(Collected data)
-- pv_equiv track=rewrite | github.com/calguard/Name-Deduplication-Python | nickname_generator.py | generate_phonetic_nicknames
-- ===== SOURCE A (Python) =====
-- from typing import List, Set, Dict, Optional, Tuple
--
-- def generate_phonetic_nicknames(token: str) -> Set[str]:
--     """Only allow conservative 'h'-pair changes: ch->k, th->t, ph->p, jh->j."""
--     n = token.lower()
--     out: Set[str] = set()
--     modified = n
--     phonetic_subs = {'ch': 'k', 'th': 't', 'ph': 'p', 'jh': 'j'}
--     for o, r in phonetic_subs.items():
--         if o in modified:
--             modified = modified.replace(o, r)
--     if modified != n and len(modified) >= 2:
--         out.add(modified.capitalize())
--     return out
-- ===== SOURCE B (Python) =====
-- def generate_phonetic_nicknames(token: str) -> set:
--     """Only allow conservative 'h'-pair changes: ch->k, th->t, ph->p, jh->j.
--
--     Single left-to-right scan instead of four sequential global replaces.
--     """
--     n = token.lower()
--     table = {'c': 'k', 't': 't', 'p': 'p', 'j': 'j'}
--     pieces = []
--     i = 0
--     while i < len(n):
--         if i + 1 < len(n) and n[i + 1] == 'h' and n[i] in table:
--             pieces.append(table[n[i]])
--             i += 2
--         else:
--             pieces.append(n[i])
--             i += 1
--     m = ''.join(pieces)
--     if m != n and len(m) >= 2:
--         return {m.capitalize()}
--     return set()
-- ===== Notes on version B (the rewrite author's own statement) =====
-- stated objective: alternative
-- what changed: Replaces the four sequential global str.replace passes with a single left-to-right scan that checks each 2-char window against all four h-pairs at once (valid because no substitution can create or destroy another pair).
import Mathlib
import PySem

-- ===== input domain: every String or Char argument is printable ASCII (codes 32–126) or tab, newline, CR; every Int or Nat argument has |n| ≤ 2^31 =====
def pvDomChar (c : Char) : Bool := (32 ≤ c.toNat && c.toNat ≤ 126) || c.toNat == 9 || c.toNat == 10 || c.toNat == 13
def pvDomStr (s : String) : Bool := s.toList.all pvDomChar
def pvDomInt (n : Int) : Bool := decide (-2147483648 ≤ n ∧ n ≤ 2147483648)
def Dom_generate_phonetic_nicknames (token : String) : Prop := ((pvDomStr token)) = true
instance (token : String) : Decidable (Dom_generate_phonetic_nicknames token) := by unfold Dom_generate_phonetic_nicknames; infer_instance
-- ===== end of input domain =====

-- B replaces A's four sequential global str.replace passes by one left-to-right scan
-- over 2-char windows (objective: alternative decomposition); return value only, no mutation.

-- ===== PORT A =====
-- str.capitalize(): first char upper-cased, rest lower-cased (exact on ASCII; PySem has no capitalize)
def pvCapitalize (cs : List Char) : List Char :=
  match cs with
  | [] => []
  | c :: rest => PySem.Chars.upperChar c :: PySem.Chars.lower rest

-- the dict phonetic_subs, iterated in insertion order
def pvPhoneticSubs : List (List Char × List Char) :=
  [(['c','h'], ['k']), (['t','h'], ['t']), (['p','h'], ['p']), (['j','h'], ['j'])]

def generate_phonetic_nicknames (token : String) : List String :=
  let n := PySem.Chars.lower token.toList
  let out : PySem.Set String := PySem.Set.empty
  let modified := pvPhoneticSubs.foldl
    (fun m pr => if PySem.Chars.isIn pr.1 m then PySem.Chars.replace m pr.1 pr.2 else m) n
  if modified ≠ n ∧ 2 ≤ modified.length then
    PySem.Set.add out (String.ofList (pvCapitalize modified))
  else out

-- ===== PORT B =====
-- the dict table lookup of Source B: table[n[i]] when n[i+1] == 'h' and n[i] in table
def pvSub? (a b : Char) : Option Char :=
  if b = 'h' then
    if a = 'c' then some 'k'
    else if a = 't' then some 't'
    else if a = 'p' then some 'p'
    else if a = 'j' then some 'j'
    else none
  else none

-- the while loop of Source B: one left-to-right scan, advancing by 2 on a matched h-pair
def pvScan : List Char → List Char
  | [] => []
  | [a] => [a]
  | a :: b :: rest =>
    match pvSub? a b with
    | some r => r :: pvScan rest
    | none => a :: pvScan (b :: rest)

def generate_phonetic_nicknames_alt (token : String) : List String :=
  let n := PySem.Chars.lower token.toList
  let m := pvScan n
  if m ≠ n ∧ 2 ≤ m.length then
    PySem.Set.ofList [String.ofList (pvCapitalize m)]
  else PySem.Set.empty

-- ===== PRECONDITION & SPEC =====
def Spec_generate_phonetic_nicknames (token : String) (out : List String) : Prop := out = generate_phonetic_nicknames_alt token
instance (token : String) (out : List String) : Decidable (Spec_generate_phonetic_nicknames token out) := by unfold Spec_generate_phonetic_nicknames; infer_instance

-- ===== CLAIM (what is proved, stated in full; the proofs are below) =====
def Claim_equal_generate_phonetic_nicknames : Prop := ∀ (token : String), Dom_generate_phonetic_nicknames token → Spec_generate_phonetic_nicknames token (generate_phonetic_nicknames token)

-- ===== LEMMAS AND PROOFS =====

-- single-pattern scan: replace all non-overlapping occurrences of [x,'h'] by [r]
def pvRep (x r : Char) : List Char → List Char
  | a :: b :: rest => if a = x ∧ b = 'h' then r :: pvRep x r rest else a :: pvRep x r (b :: rest)
  | l => l

theorem pvRep_skip (x r a : Char) (l : List Char)
    (h : a ≠ x ∨ l.head? ≠ some 'h') : pvRep x r (a :: l) = a :: pvRep x r l := by
  cases l with
  | nil => rfl
  | cons b rest =>
    have : ¬ (a = x ∧ b = 'h') := by
      rcases h with h | h
      · rintro ⟨rfl, _⟩; exact h rfl
      · rintro ⟨_, rfl⟩; exact h (by simp)
    simp [pvRep, this]

theorem pvRep_consume (x r : Char) (l : List Char) :
    pvRep x r (x :: 'h' :: l) = r :: pvRep x r l := by
  simp [pvRep]

theorem pvRep_head (x r : Char) (hr : r ≠ 'h') (l : List Char)
    (h : (pvRep x r l).head? = some 'h') : l.head? = some 'h' := by
  match l with
  | [] => simp [pvRep] at h
  | [a] => simpa [pvRep] using h
  | a :: b :: rest =>
    by_cases hc : a = x ∧ b = 'h'
    · simp [pvRep, hc] at h; exact absurd h hr
    · simp [pvRep, hc] at h; simp [h]

theorem pvGo_eq_pvRep (x r : Char) :
    ∀ (fuel : Nat) (l acc : List Char), l.length ≤ fuel →
      PySem.Chars.replace.go [x, 'h'] [r] fuel l acc = acc.reverse ++ pvRep x r l := by
  intro fuel
  induction fuel with
  | zero =>
    intro l acc hl
    have : l = [] := by cases l <;> simp_all
    subst this
    simp [PySem.Chars.replace.go, pvRep]
  | succ fuel ih =>
    intro l acc hl
    match l with
    | [] => simp [PySem.Chars.replace.go, pvRep]
    | [a] =>
      have hpre : [x, 'h'].isPrefixOf [a] = false := by
        simp [List.isPrefixOf]
      rw [PySem.Chars.replace.go]
      simp only [hpre, Bool.false_eq_true, if_false]
      rw [ih [] (a :: acc) (by simp)]
      simp [pvRep]
    | a :: b :: rest =>
      rw [PySem.Chars.replace.go]
      by_cases hc : a = x ∧ b = 'h'
      · have hpre : [x, 'h'].isPrefixOf (a :: b :: rest) = true := by
          simp [List.isPrefixOf, hc.1, hc.2]
        simp only [hpre, if_true]
        have hdrop : List.drop ([x, 'h'] : List Char).length (a :: b :: rest) = rest := rfl
        rw [hdrop, ih rest (([r] : List Char).reverse ++ acc) (by simp at hl ⊢; omega)]
        simp [pvRep, hc.1, hc.2]
      · have hpre : [x, 'h'].isPrefixOf (a :: b :: rest) = false := by
          simp [List.isPrefixOf]; intro hax hbh; exact hc ⟨hax.symm, hbh.symm⟩
        simp only [hpre, Bool.false_eq_true, if_false]
        rw [ih (b :: rest) (a :: acc) (by simp at hl ⊢; omega)]
        simp [pvRep, hc]

theorem pvReplace_eq_pvRep (x r : Char) (l : List Char) :
    PySem.Chars.replace l [x, 'h'] [r] = pvRep x r l := by
  rw [PySem.Chars.replace]
  simp only [List.isEmpty_cons, Bool.false_eq_true, if_false]
  simpa using pvGo_eq_pvRep x r l.length l [] le_rfl

theorem pvRep_id_of_not_infix (x r : Char) (l : List Char)
    (h : ¬ [x, 'h'] <:+: l) : pvRep x r l = l := by
  match l with
  | [] => rfl
  | [a] => rfl
  | a :: b :: rest =>
    have hc : ¬ (a = x ∧ b = 'h') := by
      rintro ⟨rfl, rfl⟩
      exact h ⟨[], rest, by simp⟩
    have htail : ¬ [x, 'h'] <:+: (b :: rest) := fun hi => h (List.infix_cons hi)
    simp [pvRep, hc, pvRep_id_of_not_infix x r (b :: rest) htail]

theorem pvGuard_eq_pvRep (x r : Char) (m : List Char) :
    (if PySem.Chars.isIn [x, 'h'] m then PySem.Chars.replace m [x, 'h'] [r] else m)
      = pvRep x r m := by
  by_cases h : PySem.Chars.isIn [x, 'h'] m = true
  · simp [h, pvReplace_eq_pvRep]
  · have := (PySem.Chars.isIn_eq_false_iff _ _).mp (by simpa using h)
    simp [h, pvRep_id_of_not_infix x r m this]

theorem pvChain_eq_pvScan (l : List Char) :
    pvRep 'j' 'j' (pvRep 'p' 'p' (pvRep 't' 't' (pvRep 'c' 'k' l))) = pvScan l := by
  fun_induction pvScan l with
  | case1 => rfl
  | case2 a => rfl
  | case3 a b rest r hsub ih =>
    -- a matched h-pair: b = 'h' and a is one of c/t/p/j
    have hb : b = 'h' := by
      by_contra hb; simp [pvSub?, hb] at hsub
    subst hb
    by_cases hac : a = 'c'
    · subst hac
      have hr : r = 'k' := by simpa [pvSub?] using hsub.symm
      subst hr
      rw [pvRep_consume]
      rw [pvRep_skip 't' 't' 'k' _ (Or.inl (by decide)),
          pvRep_skip 'p' 'p' 'k' _ (Or.inl (by decide)),
          pvRep_skip 'j' 'j' 'k' _ (Or.inl (by decide)), ih]
    · by_cases hat : a = 't'
      · subst hat
        have hr : r = 't' := by simpa [pvSub?] using hsub.symm
        subst hr
        rw [pvRep_skip 'c' 'k' 't' _ (Or.inl (by decide)),
            pvRep_skip 'c' 'k' 'h' _ (Or.inl (by decide)),
            pvRep_consume,
            pvRep_skip 'p' 'p' 't' _ (Or.inl (by decide)),
            pvRep_skip 'j' 'j' 't' _ (Or.inl (by decide)), ih]
      · by_cases hap : a = 'p'
        · subst hap
          have hr : r = 'p' := by simpa [pvSub?] using hsub.symm
          subst hr
          rw [pvRep_skip 'c' 'k' 'p' _ (Or.inl (by decide)),
              pvRep_skip 'c' 'k' 'h' _ (Or.inl (by decide)),
              pvRep_skip 't' 't' 'p' _ (Or.inl (by decide)),
              pvRep_skip 't' 't' 'h' _ (Or.inl (by decide)),
              pvRep_consume,
              pvRep_skip 'j' 'j' 'p' _ (Or.inl (by decide)), ih]
        · have haj : a = 'j' := by
            by_contra haj; simp [pvSub?, hac, hat, hap, haj] at hsub
          subst haj
          have hr : r = 'j' := by simpa [pvSub?] using hsub.symm
          subst hr
          rw [pvRep_skip 'c' 'k' 'j' _ (Or.inl (by decide)),
              pvRep_skip 'c' 'k' 'h' _ (Or.inl (by decide)),
              pvRep_skip 't' 't' 'j' _ (Or.inl (by decide)),
              pvRep_skip 't' 't' 'h' _ (Or.inl (by decide)),
              pvRep_skip 'p' 'p' 'j' _ (Or.inl (by decide)),
              pvRep_skip 'p' 'p' 'h' _ (Or.inl (by decide)),
              pvRep_consume, ih]
  | case4 a b rest hsub ih =>
    -- no h-pair at this position
    have hno : ¬ (b = 'h' ∧ (a = 'c' ∨ a = 't' ∨ a = 'p' ∨ a = 'j')) := by
      rintro ⟨rfl, hA⟩
      rcases hA with rfl | rfl | rfl | rfl <;> simp [pvSub?] at hsub
    have hbh : b = 'h' → a ≠ 'c' ∧ a ≠ 't' ∧ a ≠ 'p' ∧ a ≠ 'j' := by
      intro hb
      refine ⟨?_, ?_, ?_, ?_⟩ <;> intro ha <;> exact hno ⟨hb, by simp [ha]⟩
    have h1 : pvRep 'c' 'k' (a :: b :: rest) = a :: pvRep 'c' 'k' (b :: rest) := by
      apply pvRep_skip
      by_cases hb : b = 'h'
      · exact Or.inl (hbh hb).1
      · exact Or.inr (by simp [hb])
    have hhd1 : (pvRep 'c' 'k' (b :: rest)).head? = some 'h' → b = 'h' := by
      intro h; have := pvRep_head 'c' 'k' (by decide) _ h; simpa using this
    have h2 : pvRep 't' 't' (a :: pvRep 'c' 'k' (b :: rest))
        = a :: pvRep 't' 't' (pvRep 'c' 'k' (b :: rest)) := by
      apply pvRep_skip
      by_cases hhd : (pvRep 'c' 'k' (b :: rest)).head? = some 'h'
      · exact Or.inl (hbh (hhd1 hhd)).2.1
      · exact Or.inr hhd
    have hhd2 : (pvRep 't' 't' (pvRep 'c' 'k' (b :: rest))).head? = some 'h' → b = 'h' := by
      intro h; exact hhd1 (pvRep_head 't' 't' (by decide) _ h)
    have h3 : pvRep 'p' 'p' (a :: pvRep 't' 't' (pvRep 'c' 'k' (b :: rest)))
        = a :: pvRep 'p' 'p' (pvRep 't' 't' (pvRep 'c' 'k' (b :: rest))) := by
      apply pvRep_skip
      by_cases hhd : (pvRep 't' 't' (pvRep 'c' 'k' (b :: rest))).head? = some 'h'
      · exact Or.inl (hbh (hhd2 hhd)).2.2.1
      · exact Or.inr hhd
    have hhd3 : (pvRep 'p' 'p' (pvRep 't' 't' (pvRep 'c' 'k' (b :: rest)))).head? = some 'h' → b = 'h' := by
      intro h; exact hhd2 (pvRep_head 'p' 'p' (by decide) _ h)
    have h4 : pvRep 'j' 'j' (a :: pvRep 'p' 'p' (pvRep 't' 't' (pvRep 'c' 'k' (b :: rest))))
        = a :: pvRep 'j' 'j' (pvRep 'p' 'p' (pvRep 't' 't' (pvRep 'c' 'k' (b :: rest)))) := by
      apply pvRep_skip
      by_cases hhd : (pvRep 'p' 'p' (pvRep 't' 't' (pvRep 'c' 'k' (b :: rest)))).head? = some 'h'
      · exact Or.inl (hbh (hhd3 hhd)).2.2.2
      · exact Or.inr hhd
    rw [h1, h2, h3, h4, ih]

-- ===== VERDICT (by name: the statement is the Claim_ definition above) =====
theorem generate_phonetic_nicknames_spec : Claim_equal_generate_phonetic_nicknames := by
  intro token _
  unfold Spec_generate_phonetic_nicknames generate_phonetic_nicknames generate_phonetic_nicknames_alt
  simp only [pvPhoneticSubs, List.foldl_cons, List.foldl_nil, pvGuard_eq_pvRep, pvChain_eq_pvScan]
  simp [PySem.Set.add, PySem.Set.ofList, PySem.Set.empty]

The task
For each line in the records that holds "theorem", show that line as it stands.

Output of the task
theorem pvRep_skip (x r a : Char) (l : List Char)
theorem pvRep_consume (x r : Char) (l : List Char) :
theorem pvRep_head (x r : Char) (hr : r ≠ 'h') (l : List Char)
theorem pvGo_eq_pvRep (x r : Char) :
theorem pvReplace_eq_pvRep (x r : Char) (l : List Char) :
theorem pvRep_id_of_not_infix (x r : Char) (l : List Char)
theorem pvGuard_eq_pvRep (x r : Char) (m : List Char) :
theorem pvChain_eq_pvScan (l : List Char) :
theorem generate_phonetic_nicknames_spec : Claim_equal_generate_phonetic_nicknames := by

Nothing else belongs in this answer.